Critic Katherine Hayles argues that you can manage both “hyper and deep
attention” in your reading and cognitive styles. You know how to
concentrate, slow down, and read for details, but you also know how to
meme, recombine, and think about networks of relations. These hard-won
skills mean that you have the chance to live a life in the digital age
that is not consumed by digital distraction. And here, I must confess my
own susceptibility to the imbalance that faces us all, which my
students already know, after watching me screech into my classroom,
especially this semester, while I was also working on the CBT’s The Busy Body, a
1709 comedy by Susanna Centlivre that could have been named for me.
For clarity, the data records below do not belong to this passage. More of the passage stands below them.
-- pv_equiv track=rewrite | github.com/jasonwei20/text_discovery_nn | code/z_find_notable_parts.py | find_notable_lines
-- ===== SOURCE A (Python) =====
-- def find_notable_lines(line_numbers):
--
-- 	notable_line_numbers = []
-- 	#notable if 3/7 or 2/4
-- 	for line_number in line_numbers:
-- 		for i in range(line_number-2, line_number+3):
-- 			if not i == line_number and i in line_numbers:
-- 				notable_line_numbers.append(line_number)
-- 				break
-- 	return notable_line_numbers
-- ===== SOURCE B (Python) =====
-- def find_notable_lines(line_numbers):
--     # One sorted-adjacency scan over the distinct values, then a lookup pass.
--     uniq = sorted(set(line_numbers))
--     notable = set()
--     for a, b in zip(uniq, uniq[1:]):
--         if b - a <= 2:
--             notable.add(a)
--             notable.add(b)
--     return [x for x in line_numbers if x in notable]
-- ===== Notes on version B (the rewrite author's own statement) =====
-- stated objective: faster
-- what changed: Replaces the per-element window scan over range(x-2,x+3) with repeated linear 'in' tests by one sort of the distinct values, a single adjacent-gap scan marking notable values, and a set-membership filter pass over the original list.
import Mathlib
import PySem

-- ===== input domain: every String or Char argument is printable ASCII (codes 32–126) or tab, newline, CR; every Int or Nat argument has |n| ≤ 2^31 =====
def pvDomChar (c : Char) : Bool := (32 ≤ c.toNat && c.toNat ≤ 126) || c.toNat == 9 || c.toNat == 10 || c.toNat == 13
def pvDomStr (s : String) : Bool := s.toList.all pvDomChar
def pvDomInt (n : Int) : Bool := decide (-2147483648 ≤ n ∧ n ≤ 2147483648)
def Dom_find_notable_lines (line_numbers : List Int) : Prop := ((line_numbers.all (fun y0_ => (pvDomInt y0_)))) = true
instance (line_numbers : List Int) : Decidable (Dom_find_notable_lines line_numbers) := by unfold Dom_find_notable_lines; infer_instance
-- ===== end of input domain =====

-- B replaces A's quadratic per-element ±2 window scan (with linear 'in' tests) by a sort of the
-- distinct values, one adjacent-gap scan marking notable values, and a membership filter pass.

-- ===== PORT A =====
-- inner 'for i in range(x-2, x+3): if not i == x and i in line_numbers: append(x); break'
-- rendered as a short-circuit any over the same range (the break makes at most one append).
def find_notable_lines (line_numbers : List Int) : List Int :=
  line_numbers.foldl
    (fun acc line_number =>
      if (PySem.List.pyRange (line_number - 2) (line_number + 3) 1).any
           (fun i => !(i == line_number) && line_numbers.contains i)
      then acc ++ [line_number] else acc) []

-- ===== PORT B =====
-- the zip(uniq, uniq[1:]) loop of Source B: walk adjacent pairs, adding both ends of each close pair
def pvMarkPairs : List Int → PySem.Set Int → PySem.Set Int
  | a :: b :: rest, s =>
      pvMarkPairs (b :: rest) (if b - a ≤ 2 then PySem.Set.add (PySem.Set.add s a) b else s)
  | _, s => s

def find_notable_lines_alt (line_numbers : List Int) : List Int :=
  let uniq := PySem.List.sorted (PySem.Set.ofList line_numbers) (fun x => x) false
  let notable := pvMarkPairs uniq PySem.Set.empty
  line_numbers.filter (fun x => PySem.Set.contains notable x)

-- ===== PRECONDITION & SPEC =====
def Spec_find_notable_lines (line_numbers : List Int) (out : List Int) : Prop := out = find_notable_lines_alt line_numbers
instance (line_numbers : List Int) (out : List Int) : Decidable (Spec_find_notable_lines line_numbers out) := by unfold Spec_find_notable_lines; infer_instance

-- ===== CLAIM (what is proved, stated in full; the proofs are below) =====
def Claim_equal_find_notable_lines : Prop := ∀ (line_numbers : List Int), Dom_find_notable_lines line_numbers → Spec_find_notable_lines line_numbers (find_notable_lines line_numbers)

-- ===== LEMMAS AND PROOFS =====

-- 'some adjacent pair of l has gap ≤ 2 and x is one of its ends'
def pvAdjClose : List Int → Int → Prop
  | a :: b :: _rest, x => (b - a ≤ 2 ∧ (x = a ∨ x = b)) ∨ pvAdjClose (b :: _rest) x
  | _, _ => False

lemma pvAdjClose_mem (l : List Int) (x : Int) (h : pvAdjClose l x) : x ∈ l := by
  induction l with
  | nil => simp [pvAdjClose] at h
  | cons a t ih =>
    cases t with
    | nil => simp [pvAdjClose] at h
    | cons b r =>
      rcases h with ⟨_, h2⟩ | h
      · rcases h2 with rfl | rfl <;> simp
      · exact List.mem_cons_of_mem _ (ih h)

lemma mem_pvMarkPairs (l : List Int) (s : PySem.Set Int) (x : Int) :
    x ∈ pvMarkPairs l s ↔ x ∈ s ∨ pvAdjClose l x := by
  induction l generalizing s with
  | nil => simp [pvMarkPairs, pvAdjClose]
  | cons a t ih =>
    cases t with
    | nil => simp [pvMarkPairs, pvAdjClose]
    | cons b r =>
      show x ∈ pvMarkPairs (b :: r) _ ↔ _
      rw [ih]
      split_ifs with h
      · simp only [PySem.Set.mem_add, pvAdjClose]
        tauto
      · simp only [pvAdjClose]
        constructor
        · tauto
        · rintro (hs | (⟨h2, _⟩ | hc))
          · tauto
          · omega
          · tauto

-- for a strictly increasing list, 'some other element within 2' = 'an adjacent gap ≤ 2 touching x'
lemma close_iff_adjClose (l : List Int) (hl : l.Pairwise (· < ·)) (x : Int) (hx : x ∈ l) :
    (∃ y ∈ l, y ≠ x ∧ x - 2 ≤ y ∧ y ≤ x + 2) ↔ pvAdjClose l x := by
  induction l with
  | nil => simp at hx
  | cons a t ih =>
    rcases List.pairwise_cons.mp hl with ⟨ha, ht⟩
    cases t with
    | nil =>
      simp only [List.mem_singleton] at hx
      subst hx
      simp [pvAdjClose]
    | cons b r =>
      have hab : a < b := ha b (by simp)
      have hbmin : ∀ y ∈ b :: r, b ≤ y := by
        intro y hy
        rcases List.mem_cons.mp hy with rfl | hy
        · exact le_refl _
        · exact le_of_lt ((List.pairwise_cons.mp ht).1 y hy)
      rcases List.mem_cons.mp hx with rfl | hxt
      · -- x = a : head case
        have hnotmem : x ∉ b :: r := fun h => absurd (ha x h) (lt_irrefl x)
        constructor
        · rintro ⟨y, hy, hne, h1, h2⟩
          rcases List.mem_cons.mp hy with rfl | hy
          · exact absurd rfl hne
          · have := hbmin y hy
            exact Or.inl ⟨by omega, Or.inl rfl⟩
        · rintro (⟨hgap, _⟩ | hc)
          · exact ⟨b, by simp, by omega, by omega, by omega⟩
          · exact absurd (pvAdjClose_mem _ _ hc) hnotmem
      · -- x ∈ b :: r : tail case
        have hax : a < x := ha x hxt
        have hbx : b ≤ x := hbmin x hxt
        have iht := ih ht hxt
        constructor
        · rintro ⟨y, hy, hne, h1, h2⟩
          rcases List.mem_cons.mp hy with rfl | hy
          · -- witness is a itself: x - a ≤ 2
            by_cases hxb : x = b
            · exact Or.inl ⟨by omega, Or.inr hxb⟩
            · have hbx' : b < x := lt_of_le_of_ne hbx (Ne.symm hxb)
              exact Or.inr (iht.mp ⟨b, by simp, by omega, by omega, by omega⟩)
          · exact Or.inr (iht.mp ⟨y, hy, hne, h1, h2⟩)
        · rintro (⟨hgap, hxa | hxb⟩ | hc)
          · exact absurd hxa (by omega)
          · subst hxb
            exact ⟨a, by simp, by omega, by omega, by omega⟩
          · obtain ⟨y, hy, hne, h1, h2⟩ := iht.mpr hc
            exact ⟨y, List.mem_cons_of_mem _ hy, hne, h1, h2⟩

-- ===== VERDICT (by name: the statement is the Claim_ definition above) =====
theorem find_notable_lines_spec : Claim_equal_find_notable_lines := by
  intro xs _
  unfold Spec_find_notable_lines find_notable_lines find_notable_lines_alt
  rw [PySem.List.foldl_append_if_eq_filter, List.nil_append]
  apply List.filter_congr
  intro x hx
  set uniq := PySem.List.sorted (PySem.Set.ofList xs) (fun x => x) false with huniq
  have hpw : uniq.Pairwise (· < ·) := PySem.List.sorted_ofList_pairwise_lt xs
  have hmemu : ∀ y : Int, y ∈ uniq ↔ y ∈ xs := by
    intro y
    rw [huniq, PySem.List.mem_sorted, PySem.Set.mem_ofList]
  rw [Bool.eq_iff_iff]
  rw [List.any_eq_true]
  rw [PySem.Set.contains_iff, mem_pvMarkPairs]
  rw [← close_iff_adjClose uniq hpw x ((hmemu x).mpr hx)]
  simp only [PySem.List.mem_pyRange_one, Bool.and_eq_true, Bool.not_eq_eq_eq_not,
    Bool.not_true, beq_eq_false_iff_ne, List.contains_iff_mem]
  constructor
  · rintro ⟨i, ⟨h1, h2⟩, hne, hmem⟩
    exact Or.inr ⟨i, (hmemu i).mpr hmem, hne, by omega, by omega⟩
  · rintro (h | ⟨y, hy, hne, h1, h2⟩)
    · exact absurd h (by simp [PySem.Set.empty])
    · exact ⟨y, ⟨by omega, by omega⟩, hne, (hmemu y).mp hy⟩
-- pv_equiv track=rewrite | github.com/AadithiyaD/ProjectEuler | PythonAttempts/prob21.py | amicable_pair
-- ===== SOURCE A (Python) =====
-- def sumOfFactors(n):
--     results = []
--     for i in range(1,n):
--         if n % i == 0:
--             results.append(i)
--
--     return sum(results)
--
-- def amicable_pair(limit):
--     results = []
--
--     # Add +1 to include "limit"
--     for a in range(limit+1):
--         b = sumOfFactors(a)
--
--         # Using the definition provided in problem statement
--         if a != b and a == sumOfFactors(b):
--             results.append(a)
--             results.append(b)
--
--
--     # Returning sorted list for better visualization of results
--     return sorted(set(results))
-- ===== SOURCE B (Python) =====
-- def amicable_pair(limit):
--     def sigma_proper(n):
--         # sum of all divisors via sqrt enumeration, then drop n itself
--         total = 0
--         i = 1
--         while i * i <= n:
--             if n % i == 0:
--                 total += i
--                 j = n // i
--                 if j != i:
--                     total += j
--             i += 1
--         return total - n if n > 0 else 0
--
--     res = set()
--     for a in range(limit + 1):
--         b = sigma_proper(a)
--         if a != b and sigma_proper(b) == a:
--             res.add(a)
--             res.add(b)
--     return sorted(res)
-- ===== Notes on version B (the rewrite author's own statement) =====
-- stated objective: faster
-- what changed: Replaces the O(n) trial-division proper-divisor sum with an O(sqrt(n)) paired-divisor enumeration and collects results in a set directly instead of a list deduplicated at the end.
import Mathlib
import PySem

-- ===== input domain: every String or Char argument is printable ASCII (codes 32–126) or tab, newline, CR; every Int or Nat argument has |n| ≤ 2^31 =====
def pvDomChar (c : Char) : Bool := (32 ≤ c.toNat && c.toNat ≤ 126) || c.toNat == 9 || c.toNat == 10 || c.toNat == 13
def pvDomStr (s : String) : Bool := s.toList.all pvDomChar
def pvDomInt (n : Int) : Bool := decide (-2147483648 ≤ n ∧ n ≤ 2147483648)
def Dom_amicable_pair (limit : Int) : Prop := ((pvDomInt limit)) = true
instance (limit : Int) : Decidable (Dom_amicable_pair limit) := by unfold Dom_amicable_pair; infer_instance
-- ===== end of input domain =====

-- B replaces A's O(n) trial-division divisor sum by an O(√n) paired-divisor enumeration
-- and collects results in a set directly instead of deduplicating a list at the end.

-- ===== PORT A =====
def sumOfFactors (n : Int) : Int :=
  ((PySem.List.pyRange 1 n).foldl
      (fun results i => if PySem.Int.mod n i = 0 then results ++ [i] else results) []).sum

def amicable_pair (limit : Int) : List Int :=
  let results := (PySem.List.pyRange 0 (limit + 1)).foldl
      (fun results a =>
        let b := sumOfFactors a
        if a ≠ b ∧ a = sumOfFactors b then (results ++ [a]) ++ [b] else results) []
  PySem.List.sorted (PySem.Set.ofList results) (fun x => x) false

-- ===== PORT B =====
-- the 'while i * i <= n' loop of Source B's sigma_proper
def sigmaLoop (n i total : Int) : Int :=
  if _h : i * i ≤ n then
    let total :=
      if PySem.Int.mod n i = 0 then
        let t := total + i
        let j := PySem.Int.floordiv n i
        if j ≠ i then t + j else t
      else total
    sigmaLoop n (i + 1) total
  else total
termination_by (n + 1 - i).toNat
decreasing_by
  have h1 : 2 * i - 1 ≤ n := by nlinarith [sq_nonneg (i - 1)]
  have h2 : (0 : Int) ≤ n := by nlinarith [mul_self_nonneg i]
  omega

def sigma_proper (n : Int) : Int :=
  let total := sigmaLoop n 1 0
  if n > 0 then total - n else 0

def amicable_pair_alt (limit : Int) : List Int :=
  let res := (PySem.List.pyRange 0 (limit + 1)).foldl
      (fun res a =>
        let b := sigma_proper a
        if a ≠ b ∧ a = sigma_proper b then PySem.Set.add (PySem.Set.add res a) b else res)
      PySem.Set.empty
  PySem.List.sorted res (fun x => x) false

-- ===== PRECONDITION & SPEC =====
def Spec_amicable_pair (limit : Int) (out : List Int) : Prop := out = amicable_pair_alt limit
instance (limit : Int) (out : List Int) : Decidable (Spec_amicable_pair limit out) := by unfold Spec_amicable_pair; infer_instance

-- ===== CLAIM (what is proved, stated in full; the proofs are below) =====
def Claim_equal_amicable_pair : Prop := ∀ (limit : Int), Dom_amicable_pair limit → Spec_amicable_pair limit (amicable_pair limit)

-- ===== LEMMAS AND PROOFS =====

-- the set of divisors of m not yet handled when B's sqrt loop reaches i = k
def pendingDivs (m k : Nat) : Finset Nat :=
  (Finset.Ico 1 (m + 1)).filter (fun d => d ∣ m ∧ k ≤ d ∧ k ≤ m / d)

lemma pendingDivs_empty (m k : Nat) (hk : m < k * k) : pendingDivs m k = ∅ := by
  unfold pendingDivs
  rw [Finset.filter_eq_empty_iff]
  rintro d hd ⟨hdvd, h1, h2⟩
  have hkk : k * k ≤ d * (m / d) := Nat.mul_le_mul h1 h2
  rw [Nat.mul_div_cancel' hdvd] at hkk
  omega

lemma pendingDivs_step_dvd (m k : Nat) (hk : 1 ≤ k) (hm : 1 ≤ m) (hdvd : k ∣ m)
    (hsq : k * k ≤ m) :
    pendingDivs m k = insert k (insert (m / k) (pendingDivs m (k + 1))) := by
  have hmk : m / k ∣ m := Nat.div_dvd_of_dvd hdvd
  have hkle : k ≤ m / k := (Nat.le_div_iff_mul_le (by omega)).2 hsq
  have hdds : m / (m / k) = k := Nat.div_div_self hdvd (by omega)
  unfold pendingDivs
  ext d
  simp only [Finset.mem_insert, Finset.mem_filter, Finset.mem_Ico]
  constructor
  · rintro ⟨⟨h1, h2⟩, hdvd', hkd, hkm⟩
    by_cases hek : d = k
    · exact Or.inl hek
    by_cases hem : m / d = k
    · right; left
      have hmul : d * (m / d) = m := Nat.mul_div_cancel' hdvd'
      rw [hem] at hmul
      have h3 : m / k = d := by
        rw [← hmul, Nat.mul_div_cancel _ (by omega : 0 < k)]
      omega
    · right; right
      exact ⟨⟨h1, h2⟩, hdvd', by omega, by omega⟩
  · rintro (rfl | rfl | ⟨⟨h1, h2⟩, hdvd', hkd, hkm⟩)
    · refine ⟨⟨hk, ?_⟩, hdvd, le_refl _, hkle⟩
      have := Nat.le_of_dvd (by omega) hdvd
      omega
    · refine ⟨⟨by omega, ?_⟩, hmk, hkle, by omega⟩
      have := Nat.le_of_dvd (by omega) hmk
      omega
    · exact ⟨⟨h1, h2⟩, hdvd', by omega, by omega⟩

lemma pendingDivs_step_not_dvd (m k : Nat) (hdvd : ¬ k ∣ m) :
    pendingDivs m k = pendingDivs m (k + 1) := by
  unfold pendingDivs
  ext d
  simp only [Finset.mem_filter, Finset.mem_Ico]
  constructor
  · rintro ⟨⟨h1, h2⟩, hdvd', hkd, hkm⟩
    have hek : d ≠ k := by rintro rfl; exact hdvd hdvd'
    have hem : m / d ≠ k := by
      rintro hem
      have hmul : d * (m / d) = m := Nat.mul_div_cancel' hdvd'
      rw [hem] at hmul
      exact hdvd (Dvd.intro_left d hmul)
    exact ⟨⟨h1, h2⟩, hdvd', by omega, by omega⟩
  · rintro ⟨⟨h1, h2⟩, hdvd', hkd, hkm⟩
    exact ⟨⟨h1, h2⟩, hdvd', by omega, by omega⟩

lemma k_notmem_pending (m k : Nat) : k ∉ pendingDivs m (k + 1) := by
  unfold pendingDivs
  simp only [Finset.mem_filter, Finset.mem_Ico]
  omega

lemma cof_notmem_pending (m k : Nat) (hm : 1 ≤ m) (hdvd : k ∣ m) :
    m / k ∉ pendingDivs m (k + 1) := by
  have hdds : m / (m / k) = k := Nat.div_div_self hdvd (by omega)
  unfold pendingDivs
  simp only [Finset.mem_filter, Finset.mem_Ico]
  omega

lemma sigmaLoop_inv (m : Nat) (hm : 1 ≤ m) :
    ∀ (fuel : Nat) (i t : Int), 1 ≤ i → ((m : Int) + 1 - i).toNat = fuel →
    sigmaLoop (m : Int) i t = t + ((∑ d ∈ pendingDivs m i.toNat, d : Nat) : Int) := by
  intro fuel
  induction fuel with
  | zero =>
    intro i t hi hfuel
    have him : (m : Int) < i := by omega
    rw [sigmaLoop, dif_neg (by nlinarith)]
    have h2 : i.toNat ≤ i.toNat * i.toNat := Nat.le_mul_of_pos_left _ (by omega)
    rw [pendingDivs_empty m i.toNat (by omega)]
    simp
  | succ fuel ih =>
    intro i t hi hfuel
    by_cases hsq : i * i ≤ (m : Int)
    · have hile : i ≤ (m : Int) := by nlinarith [sq_nonneg (i - 1)]
      have hcast : i = ((i.toNat : Int)) := by omega
      have hsqN : i.toNat * i.toNat ≤ m := by
        have h := hsq; rw [hcast] at h; exact_mod_cast h
      have hkN : 1 ≤ i.toNat := by omega
      rw [sigmaLoop, dif_pos hsq]
      simp only []
      rw [ih (i + 1) _ (by omega) (by omega)]
      have hi1 : (i + 1).toNat = i.toNat + 1 := by omega
      by_cases hdvd : PySem.Int.mod (m : Int) i = 0
      · rw [if_pos hdvd]
        have hdvdN : i.toNat ∣ m := by
          rw [PySem.Int.mod_eq_zero_iff_dvd] at hdvd
          rw [hcast] at hdvd; exact_mod_cast hdvd
        have hfd : PySem.Int.floordiv (m : Int) i = ((m / i.toNat : Nat) : Int) := by
          rw [hcast]; exact_mod_cast PySem.Int.floordiv_natCast m i.toNat
        rw [hfd]
        rw [pendingDivs_step_dvd m i.toNat hkN hm hdvdN hsqN]
        by_cases hne : m / i.toNat = i.toNat
        · rw [if_neg (by rw [hne]; omega)]
          rw [hne, Finset.insert_idem, Finset.sum_insert (k_notmem_pending m i.toNat), hi1]
          push_cast
          omega
        · rw [if_pos (by rw [hcast]; exact_mod_cast hne)]
          rw [Finset.sum_insert, Finset.sum_insert (cof_notmem_pending m i.toNat hm hdvdN), hi1]
          · push_cast; omega
          · simp only [Finset.mem_insert]
            push Not
            exact ⟨fun h => hne h.symm, k_notmem_pending m i.toNat⟩
      · rw [if_neg hdvd]
        have hdvdN : ¬ i.toNat ∣ m := by
          rw [PySem.Int.mod_eq_zero_iff_dvd] at hdvd
          rw [hcast] at hdvd
          exact fun h => hdvd (by exact_mod_cast h)
        rw [pendingDivs_step_not_dvd m i.toNat hdvdN, hi1]
    · rw [sigmaLoop, dif_neg hsq]
      have hlt : m < i.toNat * i.toNat := by
        have hcast : i = ((i.toNat : Int)) := by omega
        rw [not_le, hcast] at hsq
        exact_mod_cast hsq
      rw [pendingDivs_empty m i.toNat hlt]
      simp

-- A-side: the filtered-range sum as a Finset sum
lemma pyRange_one_natCast' (m : Nat) :
    PySem.List.pyRange 1 (m : Int) = (List.range' 1 (m - 1)).map (fun (k : Nat) => (k : Int)) := by
  induction m with
  | zero => simp [PySem.List.pyRange]
  | succ m ih =>
    rcases Nat.eq_zero_or_pos m with rfl | hm
    · simp [PySem.List.pyRange]
    · have hr : List.range' 1 m = List.range' 1 (m - 1) ++ [1 + (m - 1)] := by
        rw [← List.range'_1_concat]; congr 1; omega
      push_cast
      rw [PySem.List.pyRange_one_succ_right (by exact_mod_cast hm), ih, hr]
      have h2 : 1 + (m - 1) = m := by omega
      simp [h2]

lemma filter_cast_divides (m : Nat) (l : List Nat) :
    List.filter (fun x => decide (PySem.Int.mod (m : Int) x = 0)) (l.map (fun (k : Nat) => (k : Int)))
      = (l.filter (fun k => decide (k ∣ m))).map (fun (k : Nat) => (k : Int)) := by
  induction l with
  | nil => simp
  | cons a t ih =>
    simp only [List.map_cons, List.filter_cons]
    have hc : (decide (PySem.Int.mod ((m : Nat) : Int) ((a : Nat) : Int) = 0)) = decide (a ∣ m) := by
      simp [Int.natCast_dvd_natCast]
    rw [hc]
    by_cases h : a ∣ m <;> simp [h, ih]

lemma sum_filter_range' (c : Nat) (p : Nat → Prop) [DecidablePred p] :
    ((List.range' 1 c).filter (fun k => decide (p k))).sum
      = ∑ d ∈ (Finset.Ico 1 (1 + c)).filter (fun d => p d), d := by
  induction c with
  | zero => simp
  | succ c ih =>
    rw [List.range'_1_concat, List.filter_append, List.sum_append, ih]
    rw [Finset.sum_filter, Finset.sum_filter]
    rw [show 1 + (c + 1) = (1 + c) + 1 from rfl, Finset.sum_Ico_succ_top (by omega)]
    by_cases hp : p (1 + c) <;> simp [hp]

lemma sumOfFactors_eq_sum (m : Nat) :
    sumOfFactors (m : Int) = ((∑ d ∈ (Finset.Ico 1 m).filter (fun d => d ∣ m), d : Nat) : Int) := by
  unfold sumOfFactors
  rw [PySem.List.foldl_append_ite_eq_filter (fun i => PySem.Int.mod (m : Int) i = 0)]
  rw [List.nil_append, pyRange_one_natCast', filter_cast_divides]
  rw [← Nat.cast_list_sum]
  rcases Nat.eq_zero_or_pos m with rfl | hm
  · simp
  · have h := sum_filter_range' (m - 1) (fun d => d ∣ m)
    rw [show 1 + (m - 1) = m by omega] at h
    exact_mod_cast congrArg (fun x : Nat => (x : Int)) h

lemma pendingDivs_one (m : Nat) (hm : 1 ≤ m) :
    pendingDivs m 1 = (Finset.Ico 1 (m + 1)).filter (fun d => d ∣ m) := by
  unfold pendingDivs
  ext d
  simp only [Finset.mem_filter, Finset.mem_Ico]
  constructor
  · tauto
  · rintro ⟨⟨h1, h2⟩, hdvd⟩
    refine ⟨⟨h1, h2⟩, hdvd, h1, ?_⟩
    have hle : d ≤ m := Nat.le_of_dvd (by omega) hdvd
    exact (Nat.one_le_div_iff (by omega)).2 hle

lemma sum_divisors_split (m : Nat) (hm : 1 ≤ m) :
    ∑ d ∈ (Finset.Ico 1 (m + 1)).filter (fun d => d ∣ m), d
      = (∑ d ∈ (Finset.Ico 1 m).filter (fun d => d ∣ m), d) + m := by
  rw [Finset.sum_filter, Finset.sum_filter, Finset.sum_Ico_succ_top hm]
  simp

lemma sigma_eq : ∀ n : Int, sigma_proper n = sumOfFactors n := by
  intro n
  by_cases hn : 0 < n
  · have hm1 : 1 ≤ n.toNat := by omega
    have hcast : n = ((n.toNat : Nat) : Int) := by omega
    rw [hcast]
    unfold sigma_proper
    simp only []
    rw [if_pos (by exact_mod_cast (by omega : (0:Int) < (n.toNat : Int)))]
    rw [sigmaLoop_inv n.toNat hm1 (((n.toNat : Int) + 1 - 1).toNat) 1 0 (by omega) rfl]
    rw [show (1 : Int).toNat = 1 from rfl]
    rw [pendingDivs_one n.toNat hm1, sum_divisors_split n.toNat hm1]
    rw [sumOfFactors_eq_sum]
    push_cast
    omega
  · unfold sigma_proper sumOfFactors
    simp only []
    rw [if_neg hn]
    have hnil : PySem.List.pyRange 1 n = [] := by
      simp [PySem.List.pyRange]; omega
    rw [hnil]
    simp

lemma ofList_foldl_add (c : Int → Prop) [DecidablePred c] (f : Int → Int) :
    ∀ (l acc : List Int),
    PySem.Set.ofList (l.foldl (fun r a => if c a then (r ++ [a]) ++ [f a] else r) acc)
      = l.foldl (fun r a => if c a then PySem.Set.add (PySem.Set.add r a) (f a) else r)
          (PySem.Set.ofList acc)
  | [], _ => rfl
  | x :: t, acc => by
    simp only [List.foldl_cons]
    by_cases h : c x
    · rw [if_pos h, if_pos h, ofList_foldl_add c f t]
      congr 1
      simp [PySem.Set.ofList_eq_foldl, List.foldl_append]
    · rw [if_neg h, if_neg h, ofList_foldl_add c f t]

-- ===== VERDICT (by name: the statement is the Claim_ definition above) =====
theorem amicable_pair_spec : Claim_equal_amicable_pair := by
  intro limit _
  unfold Spec_amicable_pair amicable_pair amicable_pair_alt
  have hf : sigma_proper = sumOfFactors := funext sigma_eq
  rw [hf]
  simp only []
  congr 1
  exact ofList_foldl_add
    (fun a => a ≠ sumOfFactors a ∧ a = sumOfFactors (sumOfFactors a))
    sumOfFactors (PySem.List.pyRange 0 (limit + 1)) []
I
was often fresh from the email avalanche, or from my own online search
for a video clip to show you, or from skimming a new essay from an
online journal, or conferring on skype with my co-editors, or after
getting a little lost in the digital Jane Austen manuscript archive. I
get it; we live in a world that’s not paced for long 18th-century
novels. But on the days when my digital distraction threatened to
overcome my better angels and that precious, kairotic orientation to
slow time, you all saved me. You did it by reading with me, by parsing
lines of Rochester’s scandalous rage at authority, or by admiring the
cool calculation of John Dryden’s couplets (Dryden who, according to
Samuel Johnson, found the English language brick and left it marble).
You did it by opening Pride and Prejudice to marvel at the
precision of Elizabeth Bennet’s comebacks to Lady Catherine, that
“obstinate, headstrong girl’s” refusal to be intimidated. Together, we
got lost in it, and we watched the literary Davids of the world slay
Goliaths with a few well-aimed words.
Inscribed
on the tombstone of John Keats, the great Romantic poet, is the
sentence: “here lies one whose name was writ in water.” Keats captured
the ephemeral nature of our existence. We do not live forever; we will
pass and be forgotten with the rest; we are mortal. But we also have
words, and, with them, we leave our mark on the world in more ways that
we will ever know; in Keats’s case, those words about the liquid
impermanence of life were written in stone. Perhaps it was a twee,
precious joke, but it worked. The sentence is still there. And the world
knows his name, as it does Alexander Hamilton’s, Virginia Woolf’s,
Ta-Nehisi Coat’s, William Shakespeare’s. Maybe soon, it will know your
name, too. Write your way out.
Again,
congratulations. Congratulations on making your life a powerful
counter-argument to the cynical and demoralizing voices of our age, and
congratulations on finding each other along the way. I am so, so glad to
know that you are heading out there. History has its eyes on you.